10/24/2007

T.P.O. Proudly Premiers: Pulling A Philly: That's Gay


From the T.P.O. Lexicon (1st Edition):


Philly [fil-ee]

-adjective, li-er, li-est, noun, plural -lies

-adjective

1. characteristic of that 100% raw shit; belligerently upfront and honest
2. conveying the sense of community as a derivative of the city that is known as "the city of brotherly love."
3. overly unpretentious; lacking tact and restraint; crude, crass, plebeian

-noun

1. colloquialism for a city in the Mid-Atlantic U.S. located between Washington D.C. and New York City
2. a member of an awesome baseball team
3. a blunt
4. an act so in your face it can become stifling

also -verb

1. to freak the fuck out

From the T.P.O. Thesaurus (1st Edition)


Philly

adjective

synonyms: crass, vulgar, plebian, raw, trill, rad

antonyms: patrician, New York (esp. Brooklyn), gay


I've lived in Philly my whole life, probably will too. I love my city. I love it so much that I want to try to make it better, not different, better. I love Philly (adj.). But what first won me over with the raw beauty of its honesty has recently become nauseating. Socially speaking, I remember when hipster Philly kind of got down with indie rock and brit pop and an occasional bit of disco and house and disco-house, all genres that can more than foment an atmosphere of Philly. Now it apparently needs to be relentless blog house or fucking Snoop Dogg or Spank Rock and Diplo, in other words stupid, simple, dirty, slutty Shit. I wonder when exactly our city felt a need to do a 180 from New York. Well, FUCK BALTIMORE! And even though New York will never be as honest and communal as Philly, everybody still trying to one-up everybody, there's something to be said for actual conversation, dancing, dressing up, recreational drug use, and dance floors not covered in puddles of alcohol, sweat, puke, blood, jizz and pussy jizz. Phillying is a fine line: in fitting doses it can be transcendent, but sometimes there's only so much Philly a rational human being can handle.

"That's Gay"


"What do you want to do tonight (Tuesday), Jim?" "I don't know, Ted, I kind of want to relax and watch a movie." "Jim, you're gay. I, on the other hand, am Philly. I am going to my room, breaking out the two mini strobe lights that I got at Home Depot last week, doing a couple of eight balls, putting on some Justice and thrashing against the walls for a couple of hours. I am going to haunt the dreams of the neighbors' six year old daughter. You sure you don't want in, I mean I have four or five eight balls. I could definitely spare one, you faggot." "Fuck you, Teddy, calling me gay. Let's go."

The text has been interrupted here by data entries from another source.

-- pv_equiv track=rewrite | github.com/jswarburton/advent-of-code-2020 | main/day_06.py | count_everyone_in_group_answer_yes
-- ===== SOURCE A (Python) =====
-- def count_everyone_in_group_answer_yes(input: list) -> int:
--     total = 0
--     seen_in_group = set()
--     new_group = True
--     for line in input:
--         if not line:
--             total += len(seen_in_group)
--             seen_in_group = set()
--             new_group = True
--         elif new_group:
--             seen_in_group = set(line)
--             new_group = False
--         else:
--             seen_in_group = seen_in_group.intersection(list(line))
--
--     total += len(seen_in_group)
--
--     return total
-- ===== SOURCE B (Python) =====
-- def count_everyone_in_group_answer_yes(input: list) -> int:
--     # Phase 1: partition the lines into groups at empty lines.
--     groups = []
--     current = []
--     for line in input:
--         if line:
--             current.append(line)
--         else:
--             groups.append(current)
--             current = []
--     groups.append(current)
--     # Phase 2: sum, over non-empty groups, the size of the intersection
--     # of the character sets of the group's lines.
--     return sum(len(set.intersection(*map(set, g))) for g in groups if g)
-- ===== Notes on version B (the rewrite author's own statement) =====
-- stated objective: idiomatic
-- what changed: Replaces A's single stateful loop (running intersection set plus new_group flag plus running total) by a two-phase decomposition: first partition the lines into groups at empty lines, then sum len(set.intersection(*map(set, g))) over the non-empty groups.
import Mathlib
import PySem

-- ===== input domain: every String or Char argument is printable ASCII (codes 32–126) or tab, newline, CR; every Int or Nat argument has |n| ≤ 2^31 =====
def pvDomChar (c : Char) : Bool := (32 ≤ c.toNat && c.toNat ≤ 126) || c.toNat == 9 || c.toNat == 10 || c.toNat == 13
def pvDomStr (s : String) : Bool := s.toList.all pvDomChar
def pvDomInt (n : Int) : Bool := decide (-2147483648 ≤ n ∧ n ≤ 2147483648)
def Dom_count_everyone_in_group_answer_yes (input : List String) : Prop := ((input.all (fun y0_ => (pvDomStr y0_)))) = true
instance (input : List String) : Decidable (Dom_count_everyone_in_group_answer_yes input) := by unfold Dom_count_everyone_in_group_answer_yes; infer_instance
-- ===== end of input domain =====

-- B restructures A's single stateful loop into two phases (partition into groups, then
-- sum per-group intersection sizes); equivalence of the return value is proved below.

-- ===== PORT A =====
-- the loop body: state = (total, seen_in_group, new_group)
def pvStepA (st : Int × PySem.Set Char × Bool) (line : String) : Int × PySem.Set Char × Bool :=
  if line = "" then (st.1 + PySem.Set.len st.2.1, PySem.Set.empty, true)
  else if st.2.2 then (st.1, PySem.Set.ofList line.toList, false)
  else (st.1, PySem.Set.inter st.2.1 line.toList, false)

def count_everyone_in_group_answer_yes (input : List String) : Int :=
  let st := input.foldl pvStepA (0, PySem.Set.empty, true)
  st.1 + PySem.Set.len st.2.1

-- ===== PORT B =====
-- phase 1 of Source B: partition lines into groups at empty lines ('current' accumulates)
def pvSplitGroups (current : List String) : List String → List (List String)
  | [] => [current]
  | l :: ls => if l = "" then current :: pvSplitGroups [] ls else pvSplitGroups (current ++ [l]) ls

-- len(set.intersection(*map(set, g))) for non-empty g; an empty group is skipped (contributes 0)
def pvGroupCount (g : List String) : Int :=
  match g with
  | [] => 0
  | h :: t => PySem.Set.len ((t.map (fun l => PySem.Set.ofList l.toList)).foldl PySem.Set.inter (PySem.Set.ofList h.toList))

def count_everyone_in_group_answer_yes_alt (input : List String) : Int :=
  ((pvSplitGroups [] input).map pvGroupCount).sum

-- ===== PRECONDITION & SPEC =====
def Spec_count_everyone_in_group_answer_yes (input : List String) (out : Int) : Prop := out = count_everyone_in_group_answer_yes_alt input
instance (input : List String) (out : Int) : Decidable (Spec_count_everyone_in_group_answer_yes input out) := by unfold Spec_count_everyone_in_group_answer_yes; infer_instance

-- ===== CLAIM (what is proved, stated in full; the proofs are below) =====
def Claim_equal_count_everyone_in_group_answer_yes : Prop := ∀ (input : List String), Dom_count_everyone_in_group_answer_yes input → Spec_count_everyone_in_group_answer_yes input (count_everyone_in_group_answer_yes input)

-- ===== LEMMAS AND PROOFS =====

-- intersecting with a raw character list or with its set gives the same set
theorem pvInter_ofList (s : PySem.Set Char) (l : List Char) :
    PySem.Set.inter s l = PySem.Set.inter s (PySem.Set.ofList l) := by
  simp only [PySem.Set.inter]
  apply List.filter_congr
  intro x _
  simp [PySem.Set.contains, PySem.Set.mem_ofList]

-- the intersection set B maintains over a group h :: t
def pvInterSets (h : String) (t : List String) : PySem.Set Char :=
  (t.map (fun l => PySem.Set.ofList l.toList)).foldl PySem.Set.inter (PySem.Set.ofList h.toList)

theorem pvInterSets_append (h : String) (t : List String) (l : String) :
    pvInterSets h (t ++ [l]) = PySem.Set.inter (pvInterSets h t) (PySem.Set.ofList l.toList) := by
  simp [pvInterSets]

-- the loop invariant: A's fold from state (t, s, ng) equals t plus B's group sums of the
-- remaining lines, provided s is the intersection set of the current partial group
theorem pvMain (ls : List String) (t : Int) (s : PySem.Set Char) (ng : Bool) (cur : List String)
    (h : if ng then cur = [] ∧ s = [] else ∃ hd tl, cur = hd :: tl ∧ s = pvInterSets hd tl) :
    (ls.foldl pvStepA (t, s, ng)).1 + PySem.Set.len (ls.foldl pvStepA (t, s, ng)).2.1
      = t + ((pvSplitGroups cur ls).map pvGroupCount).sum := by
  induction ls generalizing t s ng cur with
  | nil =>
    simp only [List.foldl_nil, pvSplitGroups, List.map_cons, List.map_nil, List.sum_cons,
      List.sum_nil, add_zero]
    cases ng with
    | true =>
      obtain ⟨hc, hs⟩ := h
      subst hc hs
      simp [pvGroupCount, PySem.Set.len]
    | false =>
      obtain ⟨hd, tl, hc, hs⟩ := h
      subst hc hs
      simp [pvGroupCount, pvInterSets]
  | cons l ls ih =>
    by_cases hl : l = ""
    · subst hl
      have hlen : PySem.Set.len s = pvGroupCount cur := by
        cases ng with
        | true =>
          obtain ⟨hc, hs⟩ := h
          subst hc hs
          simp [pvGroupCount, PySem.Set.len]
        | false =>
          obtain ⟨hd, tl, hc, hs⟩ := h
          subst hc hs
          simp [pvGroupCount, pvInterSets]
      have := ih (t + PySem.Set.len s) PySem.Set.empty true []
        (by simp [PySem.Set.empty])
      simp only [List.foldl_cons, pvStepA, if_true] at *
      rw [this, hlen]
      simp [pvSplitGroups]
      ring
    · cases ng with
      | true =>
        obtain ⟨hc, hs⟩ := h
        subst hc
        have := ih t (PySem.Set.ofList l.toList) false [l]
          ⟨l, [], rfl, by simp [pvInterSets]⟩
        simp only [List.foldl_cons, pvStepA, if_neg hl, if_true] at *
        rw [this]
        simp [pvSplitGroups, hl]
      | false =>
        obtain ⟨hd, tl, hc, hs⟩ := h
        subst hc hs
        have := ih t (PySem.Set.inter (pvInterSets hd tl) l.toList) false (hd :: (tl ++ [l]))
          ⟨hd, tl ++ [l], rfl, by rw [pvInterSets_append, pvInter_ofList]⟩
        simp only [List.foldl_cons, pvStepA, if_neg hl, Bool.false_eq_true, if_false] at *
        rw [this]
        simp [pvSplitGroups, hl]

-- ===== VERDICT (by name: the statement is the Claim_ definition above) =====
theorem count_everyone_in_group_answer_yes_spec : Claim_equal_count_everyone_in_group_answer_yes := by
  intro input _
  show _ = _
  unfold count_everyone_in_group_answer_yes count_everyone_in_group_answer_yes_alt
  exact pvMain input 0 PySem.Set.empty true [] (by simp [PySem.Set.empty]) |>.trans (by ring)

In Philly, once someone calls you gay, you're fucked-- there's been no come back that can surmount it. It has even become emblematic, a sort of badge of honor for the city, as in, "hey, we call 'em as we see 'em, and right now you're being gay." But recently, the phrase has been so overused that any utterance of it is bored and bordering on wistful. It has lost the joie de vive that constitutes a true Philly. And so, let me trump that Philly with one of my own: calling someone/thing gay has become totally gay.

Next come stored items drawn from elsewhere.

-- pv_equiv track=rewrite | github.com/ulaszewski/simple_scripts | somatic_bins.py | count_occurrences_by_category
-- ===== SOURCE A (Python) =====
-- def count_occurrences_by_category(data, category_max_values, interval_size):
--     results = {}
--
--     for category, max_val in category_max_values.items():
--         interval_counts = {i: 0 for i in range(0, max_val, interval_size)}
--         filtered_data = [entry for entry in data if entry[0] == category]
--         for _, number, value in filtered_data:
--             if value > 0 and 0 <= number < max_val:
--                 interval = (number // interval_size) * interval_size
--                 if interval in interval_counts:
--                     interval_counts[interval] += 1
--         results[category] = interval_counts
--
--     return results
-- ===== SOURCE B (Python) =====
-- def count_occurrences_by_category(data, category_max_values, interval_size):
--     # One pass over the data building a (category, interval) counter, then
--     # assemble each category's bins by dictionary lookup.
--     counts = {}
--     for category, number, value in data:
--         if value > 0 and category in category_max_values and 0 <= number < category_max_values[category]:
--             key = (category, (number // interval_size) * interval_size)
--             counts[key] = counts.get(key, 0) + 1
--     return {category: {i: counts.get((category, i), 0)
--                        for i in range(0, max_val, interval_size)}
--             for category, max_val in category_max_values.items()}
-- ===== Notes on version B (the rewrite author's own statement) =====
-- stated objective: faster
-- what changed: A rescans the whole data list once per category (filter + count); B makes a single pass over the data building a (category, interval)-keyed counter and then assembles each category's bins by dictionary lookup.
import Mathlib
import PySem

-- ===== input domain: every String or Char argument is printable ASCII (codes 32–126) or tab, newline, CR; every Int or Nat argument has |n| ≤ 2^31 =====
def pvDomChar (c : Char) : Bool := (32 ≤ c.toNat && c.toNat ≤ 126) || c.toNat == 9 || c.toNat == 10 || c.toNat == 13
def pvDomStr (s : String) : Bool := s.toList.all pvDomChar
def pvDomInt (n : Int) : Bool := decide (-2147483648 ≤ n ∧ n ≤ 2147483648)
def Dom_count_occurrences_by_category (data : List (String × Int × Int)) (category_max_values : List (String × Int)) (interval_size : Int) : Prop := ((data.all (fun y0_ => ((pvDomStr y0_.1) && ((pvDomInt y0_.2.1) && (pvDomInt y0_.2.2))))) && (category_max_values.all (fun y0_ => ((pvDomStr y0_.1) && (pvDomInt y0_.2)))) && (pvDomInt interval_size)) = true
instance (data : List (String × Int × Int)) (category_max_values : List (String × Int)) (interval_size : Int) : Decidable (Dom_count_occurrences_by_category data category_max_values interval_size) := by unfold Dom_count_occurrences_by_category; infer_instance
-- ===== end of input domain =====

-- B replaces A's per-category rescans of the whole data list by a single pass that counts
-- into a (category, interval)-keyed dictionary, then assembles the bins by lookup (faster, asymptotic).

-- ===== PORT A =====
-- dict arguments arrive as association lists; both ports first realise them as a PySem.Dict.
def count_occurrences_by_category (data : List (String × Int × Int)) (category_max_values : List (String × Int)) (interval_size : Int) : List (String × List (Int × Int)) :=
  let cmv := PySem.Dict.ofList category_max_values
  let results : PySem.Dict String (List (Int × Int)) :=
    cmv.items.foldl (fun results cm =>
      -- interval_counts = {i: 0 for i in range(0, max_val, interval_size)}
      let interval_counts : PySem.Dict Int Int :=
        (PySem.List.pyRange 0 cm.2 interval_size).foldl (fun ic i => ic.insert i 0) PySem.Dict.empty
      -- filtered_data = [entry for entry in data if entry[0] == category]
      let filtered_data := data.filter (fun entry => entry.1 == cm.1)
      let interval_counts :=
        filtered_data.foldl (fun ic e =>
          if 0 < e.2.2 ∧ 0 ≤ e.2.1 ∧ e.2.1 < cm.2 then
            (if ic.contains (PySem.Int.floordiv e.2.1 interval_size * interval_size) then
              ic.modify (PySem.Int.floordiv e.2.1 interval_size * interval_size) 0 (· + 1)
            else ic)
          else ic) interval_counts
      results.insert cm.1 interval_counts.items) PySem.Dict.empty
  results.items

-- ===== PORT B =====
def count_occurrences_by_category_alt (data : List (String × Int × Int)) (category_max_values : List (String × Int)) (interval_size : Int) : List (String × List (Int × Int)) :=
  let cmv := PySem.Dict.ofList category_max_values
  let counts : PySem.Dict (String × Int) Int :=
    data.foldl (fun counts e =>
      if 0 < e.2.2 ∧ cmv.contains e.1 = true ∧ 0 ≤ e.2.1 ∧ e.2.1 < cmv.getD e.1 0 then
        counts.insert (e.1, PySem.Int.floordiv e.2.1 interval_size * interval_size)
          (counts.getD (e.1, PySem.Int.floordiv e.2.1 interval_size * interval_size) 0 + 1)
      else counts) PySem.Dict.empty
  cmv.items.map (fun cm =>
    (cm.1, (PySem.List.pyRange 0 cm.2 interval_size).map (fun i => (i, counts.getD (cm.1, i) 0))))

-- ===== PRECONDITION & SPEC =====
-- Pre_ excludes only inputs where Python A raises: interval_size = 0 with a nonempty
-- category dict makes range(0, max_val, 0) raise ValueError (with an empty dict the
-- range is never evaluated and A returns {}).
def Pre_count_occurrences_by_category (data : List (String × Int × Int)) (category_max_values : List (String × Int)) (interval_size : Int) : Prop :=
  interval_size ≠ 0 ∨ category_max_values = []
instance (data : List (String × Int × Int)) (category_max_values : List (String × Int)) (interval_size : Int) : Decidable (Pre_count_occurrences_by_category data category_max_values interval_size) := by unfold Pre_count_occurrences_by_category; infer_instance

def pvWitness_count_occurrences_by_category : (List (String × Int × Int)) × (List (String × Int)) × Int :=
  ([("a", 3, 1), ("a", 7, 2), ("b", 1, 0)], [("a", 10), ("b", 4)], 5)

def Spec_count_occurrences_by_category (data : List (String × Int × Int)) (category_max_values : List (String × Int)) (interval_size : Int) (out : List (String × List (Int × Int))) : Prop := out = count_occurrences_by_category_alt data category_max_values interval_size
instance (data : List (String × Int × Int)) (category_max_values : List (String × Int)) (interval_size : Int) (out : List (String × List (Int × Int))) : Decidable (Spec_count_occurrences_by_category data category_max_values interval_size out) := by unfold Spec_count_occurrences_by_category; infer_instance

-- ===== CLAIM (what is proved, stated in full; the proofs are below) =====
def Claim_equal_count_occurrences_by_category : Prop := ∀ (data : List (String × Int × Int)) (category_max_values : List (String × Int)) (interval_size : Int), Dom_count_occurrences_by_category data category_max_values interval_size → Pre_count_occurrences_by_category data category_max_values interval_size → Spec_count_occurrences_by_category data category_max_values interval_size (count_occurrences_by_category data category_max_values interval_size)

-- ===== LEMMAS AND PROOFS =====

-- range(a, b, s) with s ≠ 0 has no duplicates
theorem pv_nodup_pyRange (a b s : Int) (hs : s ≠ 0) : (PySem.List.pyRange a b s).Nodup := by
  unfold PySem.List.pyRange
  simp only [hs, if_false]
  refine List.Nodup.map ?_ List.nodup_range
  intro x y h
  have hx : s * (x : Int) = s * (y : Int) := add_left_cancel h
  exact_mod_cast mul_left_cancel₀ hs hx

-- A's inner counting loop never changes the key list
theorem pvA_keys (m s : Int) (l : List (String × Int × Int)) :
    ∀ (ic : PySem.Dict Int Int),
    (l.foldl (fun ic e =>
      if 0 < e.2.2 ∧ 0 ≤ e.2.1 ∧ e.2.1 < m then
        (if ic.contains (PySem.Int.floordiv e.2.1 s * s) then
          ic.modify (PySem.Int.floordiv e.2.1 s * s) 0 (· + 1)
        else ic)
      else ic) ic).keys = ic.keys := by
  induction l with
  | nil => intro ic; rfl
  | cons e l ih =>
    intro ic
    simp only [List.foldl_cons]
    rw [ih]
    by_cases hp : 0 < e.2.2 ∧ 0 ≤ e.2.1 ∧ e.2.1 < m
    · rw [if_pos hp]
      by_cases hc : ic.contains (PySem.Int.floordiv e.2.1 s * s) = true
      · simp only [hc, if_true]
        rw [PySem.Dict.keys_modify]
        exact PySem.Dict.keys_insert_of_contains _ _ hc
      · simp [hc]
    · simp [hp]

-- value of A's inner loop at a present key = initial value + number of contributing entries
theorem pvA_getD (m s : Int) (l : List (String × Int × Int)) :
    ∀ (ic : PySem.Dict Int Int) (i : Int), ic.contains i = true →
    (l.foldl (fun ic e =>
      if 0 < e.2.2 ∧ 0 ≤ e.2.1 ∧ e.2.1 < m then
        (if ic.contains (PySem.Int.floordiv e.2.1 s * s) then
          ic.modify (PySem.Int.floordiv e.2.1 s * s) 0 (· + 1)
        else ic)
      else ic) ic).getD i 0
    = ic.getD i 0 + ((l.filter (fun e =>
        decide (0 < e.2.2 ∧ 0 ≤ e.2.1 ∧ e.2.1 < m)
        && decide (PySem.Int.floordiv e.2.1 s * s = i))).length : Int) := by
  induction l with
  | nil => intro ic i _; simp
  | cons e l ih =>
    intro ic i hi
    rw [List.foldl_cons, List.filter_cons]
    by_cases hp : 0 < e.2.2 ∧ 0 ≤ e.2.1 ∧ e.2.1 < m
    · rw [if_pos hp, decide_eq_true hp, Bool.true_and]
      by_cases hk : PySem.Int.floordiv e.2.1 s * s = i
      · rw [decide_eq_true hk, if_pos rfl, hk, if_pos hi]
        rw [ih _ i (by simp [PySem.Dict.contains_modify, hi]), PySem.Dict.getD_modify_self]
        rw [List.length_cons]
        push_cast; ring
      · rw [decide_eq_false hk]
        simp only [Bool.false_eq_true, if_false]
        by_cases hc : ic.contains (PySem.Int.floordiv e.2.1 s * s) = true
        · rw [if_pos hc, ih _ i (by simp [PySem.Dict.contains_modify, hi])]
          rw [PySem.Dict.getD_modify_of_ne _ _ _ (fun h => hk h.symm)]
        · rw [if_neg (by simpa using hc), ih _ i hi]
    · rw [if_neg hp, decide_eq_false hp, Bool.false_and]
      simp only [Bool.false_eq_true, if_false]
      rw [ih _ i hi]

-- the zero-initialised interval dict, as a list
theorem pvIC0_items (m s : Int) (hs : s ≠ 0) :
    ((PySem.List.pyRange 0 m s).foldl (fun ic i => ic.insert i 0)
        (PySem.Dict.empty : PySem.Dict Int Int)).items
      = (PySem.List.pyRange 0 m s).map (fun i => (i, (0 : Int))) := by
  simpa using PySem.Dict.items_foldl_insert_fresh (PySem.List.pyRange 0 m s)
    (fun i => i) (fun _ => (0 : Int)) PySem.Dict.empty
    (by intro a _; simp)
    (by simpa using pv_nodup_pyRange 0 m s hs)

theorem pvIC0_keys (m s : Int) (hs : s ≠ 0) :
    ((PySem.List.pyRange 0 m s).foldl (fun ic i => ic.insert i 0)
        (PySem.Dict.empty : PySem.Dict Int Int)).keys
      = PySem.List.pyRange 0 m s := by
  show (((PySem.List.pyRange 0 m s).foldl (fun ic i => ic.insert i 0)
        (PySem.Dict.empty : PySem.Dict Int Int)).items.map (·.1)) = _
  rw [pvIC0_items m s hs]
  simp [Function.comp_def]

-- value of B's counting loop at any key = initial value + number of contributing entries
theorem pvB_getD (cmv : PySem.Dict String Int) (s : Int) (l : List (String × Int × Int)) :
    ∀ (counts : PySem.Dict (String × Int) Int) (k : String × Int),
    (l.foldl (fun counts e =>
      if 0 < e.2.2 ∧ cmv.contains e.1 = true ∧ 0 ≤ e.2.1 ∧ e.2.1 < cmv.getD e.1 0 then
        counts.insert (e.1, PySem.Int.floordiv e.2.1 s * s)
          (counts.getD (e.1, PySem.Int.floordiv e.2.1 s * s) 0 + 1)
      else counts) counts).getD k 0
    = counts.getD k 0 + ((l.filter (fun e =>
        decide (0 < e.2.2 ∧ cmv.contains e.1 = true ∧ 0 ≤ e.2.1 ∧ e.2.1 < cmv.getD e.1 0)
        && decide ((e.1, PySem.Int.floordiv e.2.1 s * s) = k))).length : Int) := by
  induction l with
  | nil => intro counts k; simp
  | cons e l ih =>
    intro counts k
    rw [List.foldl_cons, List.filter_cons]
    by_cases hp : 0 < e.2.2 ∧ cmv.contains e.1 = true ∧ 0 ≤ e.2.1 ∧ e.2.1 < cmv.getD e.1 0
    · rw [if_pos hp, decide_eq_true hp, Bool.true_and]
      by_cases hk : (e.1, PySem.Int.floordiv e.2.1 s * s) = k
      · rw [decide_eq_true hk, if_pos rfl, ih, PySem.Dict.getD_insert, if_pos hk.symm, hk]
        rw [List.length_cons]
        push_cast; ring
      · rw [decide_eq_false hk]
        simp only [Bool.false_eq_true, if_false]
        rw [ih, PySem.Dict.getD_insert, if_neg (fun h => hk h.symm)]
    · rw [if_neg hp, decide_eq_false hp, Bool.false_and]
      simp only [Bool.false_eq_true, if_false]
      rw [ih]

-- ===== VERDICT (by name: the statement is the Claim_ definition above) =====
theorem count_occurrences_by_category_spec : Claim_equal_count_occurrences_by_category := by
  intro data category_max_values interval_size _hdom hpre
  unfold Spec_count_occurrences_by_category
  rcases hpre with hs | hnil
  case inr =>
    subst hnil
    rfl
  case inl =>
    unfold count_occurrences_by_category count_occurrences_by_category_alt
    set cmv := PySem.Dict.ofList category_max_values with hcmv
    simp only []
    -- outer loop of A inserts each (fresh) category key once
    rw [PySem.Dict.items_foldl_insert_fresh cmv.items (fun cm => cm.1) _ PySem.Dict.empty
      (by intro a _; simp) (by exact PySem.Dict.nodup_keys_ofList category_max_values)]
    rw [show (PySem.Dict.empty : PySem.Dict String (List (Int × Int))).items = [] from rfl,
      List.nil_append]
    apply List.map_congr_left
    intro cm hcm
    have hknodup : cmv.keys.Nodup := PySem.Dict.nodup_keys_ofList category_max_values
    have hcontains : cmv.contains cm.1 = true :=
      (PySem.Dict.contains_iff_mem_keys cmv cm.1).mpr (PySem.Dict.mem_keys_of_mem_items cmv hcm)
    have hgetD : cmv.getD cm.1 0 = cm.2 := by
      have := PySem.Dict.getD_of_mem_items cmv (k := cm.1) (v := cm.2) (by simpa using hcm) hknodup 0
      simpa using this
    refine Prod.ext rfl ?_
    -- A's inner dict as a list
    have hfkeys := pvA_keys cm.2 interval_size (data.filter (fun entry => entry.1 == cm.1))
      (((PySem.List.pyRange 0 cm.2 interval_size).foldl (fun ic i => ic.insert i 0) PySem.Dict.empty))
    rw [pvIC0_keys cm.2 interval_size hs] at hfkeys
    rw [PySem.Dict.items_eq_map_keys _ (by rw [hfkeys]; exact pv_nodup_pyRange 0 cm.2 interval_size hs) 0]
    rw [hfkeys]
    apply List.map_congr_left
    intro i hi
    refine Prod.ext rfl ?_
    have hic0 : ((PySem.List.pyRange 0 cm.2 interval_size).foldl (fun ic i => ic.insert i 0)
        (PySem.Dict.empty : PySem.Dict Int Int)).contains i = true := by
      rw [PySem.Dict.contains_iff_mem_keys, pvIC0_keys cm.2 interval_size hs]; exact hi
    have hic0v : ((PySem.List.pyRange 0 cm.2 interval_size).foldl (fun ic i => ic.insert i 0)
        (PySem.Dict.empty : PySem.Dict Int Int)).getD i 0 = 0 := by
      apply PySem.Dict.getD_of_mem_items _ (v := (0 : Int))
      · rw [pvIC0_items cm.2 interval_size hs]
        exact List.mem_map_of_mem hi
      · rw [pvIC0_keys cm.2 interval_size hs]; exact pv_nodup_pyRange 0 cm.2 interval_size hs
    rw [pvA_getD cm.2 interval_size _ _ i hic0, hic0v, zero_add]
    rw [pvB_getD cmv interval_size data PySem.Dict.empty (cm.1, i)]
    simp only [PySem.Dict.getD_empty, zero_add]
    congr 1
    rw [List.filter_filter]
    congr 1
    apply List.filter_congr
    intro e _
    by_cases he : e.1 = cm.1
    · simp [he, hcontains, hgetD, Prod.ext_iff]
    · simp [Prod.ext_iff, fun h : e.1 = cm.1 => he h]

The proscription is thus issued: any use of "that's gay" from this point on will be gay. "But how am I supposed to put people down now?" We should have never been about so facile a putdown, something which in itself (the putdown) is too facile for the primary definition of philly (adj.) (characteristic of the 100% raw). Because really, if someone's throwing some serious New York in your grill, and you want to be true Philly, don't call them gay, punch them in the face.

1 comment:

Unknown said...

This kind of reminds me of Spanish Fly, because it says more about the person using it than it does about the person it's being used on. But actually, I specifically remember a moment in the Bestie Boys' "Fight For Your Right" video where one of the Besties is pouring Spanish Fly in a bowl of punch. While he's pouring it he's making what I guess is called the "nasty" face, or maybe "the nasty" face. This moment is ridiculous because 1) that shit doesn't work, and 2) the Besties aren't pussy hounds. But, whatever...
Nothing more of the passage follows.